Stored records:
*** Block opens ***

-- pv_equiv track=rewrite | github.com/k-harada/AtCoder | ABC/ABC201-250/ABC216/F.py | solve
-- ===== SOURCE A (Python) =====
-- MOD = 998244353
--
-- def solve(n, a_list, b_list):
--     ab_list = [(a, b) for a, b in zip(a_list, b_list)]
--     ab_list_s = list(sorted(ab_list, key=lambda x: x[0]))
--     a_list_s = [ab[0] for ab in ab_list_s]
--     b_list_s = [ab[1] for ab in ab_list_s]
--     dp = [[0] * 5001 for _ in range(n + 1)]
--     dp[0][0] = 1
--     res = 0
--     for i in range(n):
--         for v in range(a_list_s[i] - b_list_s[i] + 1):
--             res += dp[i][v]
--         res %= MOD
--         for v in range(5001):
--             dp[i + 1][v] = dp[i][v]
--         for v in range(5001 - b_list_s[i]):
--             dp[i + 1][v + b_list_s[i]] += dp[i][v]
--             dp[i + 1][v + b_list_s[i]] %= MOD
--     return res
-- ===== SOURCE B (Python) =====
-- MOD = 998244353
--
-- def solve(n, a_list, b_list):
--     # Maintain the CUMULATIVE distribution: cum[c] = number of subsets of the
--     # pairs processed so far whose b-sum is <= c (mod MOD).  The per-element
--     # contribution is then a single lookup cum[a-b] (no prefix-sum scan), and
--     # the update is cum'[c] = cum[c] + cum[c-b] built as a fresh comprehension
--     # (no 2D table, no row copies, no in-place shift loop).
--     pairs = sorted(zip(a_list, b_list), key=lambda p: p[0])
--     cum = [1] * 5001
--     res = 0
--     for i in range(n):
--         a, b = pairs[i]
--         if a >= b:
--             res = (res + cum[a - b]) % MOD
--         cum = [(cum[c] + cum[c - b]) % MOD if c >= b else cum[c] for c in range(5001)]
--     return res
-- ===== Notes on version B (the rewrite author's own statement) =====
-- stated objective: alternative
-- what changed: B maintains a different DP invariant: instead of A's per-sum count table (an (n+1)x5001 2D array with a row copy, a forward shift-add pass and an O(a-b) prefix-sum scan per element), B keeps the cumulative distribution cum[c] = #subsets with b-sum <= c, so each element contributes by a single O(1) lookup cum[a-b] and the table is rebuilt by one comprehension cum'[c] = cum[c] + cum[c-b]; no 2D table, row copies or prefix scans.
import Mathlib
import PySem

*** Block closes ***

» WHAT TO WORK ON:
All lines with the word "prefix" must be located in the data and copied.

» OUTPUT OF THE EXERCISE:
--     # contribution is then a single lookup cum[a-b] (no prefix-sum scan), and
-- what changed: B maintains a different DP invariant: instead of A's per-sum count table (an (n+1)x5001 2D array with a row copy, a forward shift-add pass and an O(a-b) prefix-sum scan per element), B keeps the cumulative distribution cum[c] = #subsets with b-sum <= c, so each element contributes by a single O(1) lookup cum[a-b] and the table is rebuilt by one comprehension cum'[c] = cum[c] + cum[c-b]; no 2D table, row copies or prefix scans.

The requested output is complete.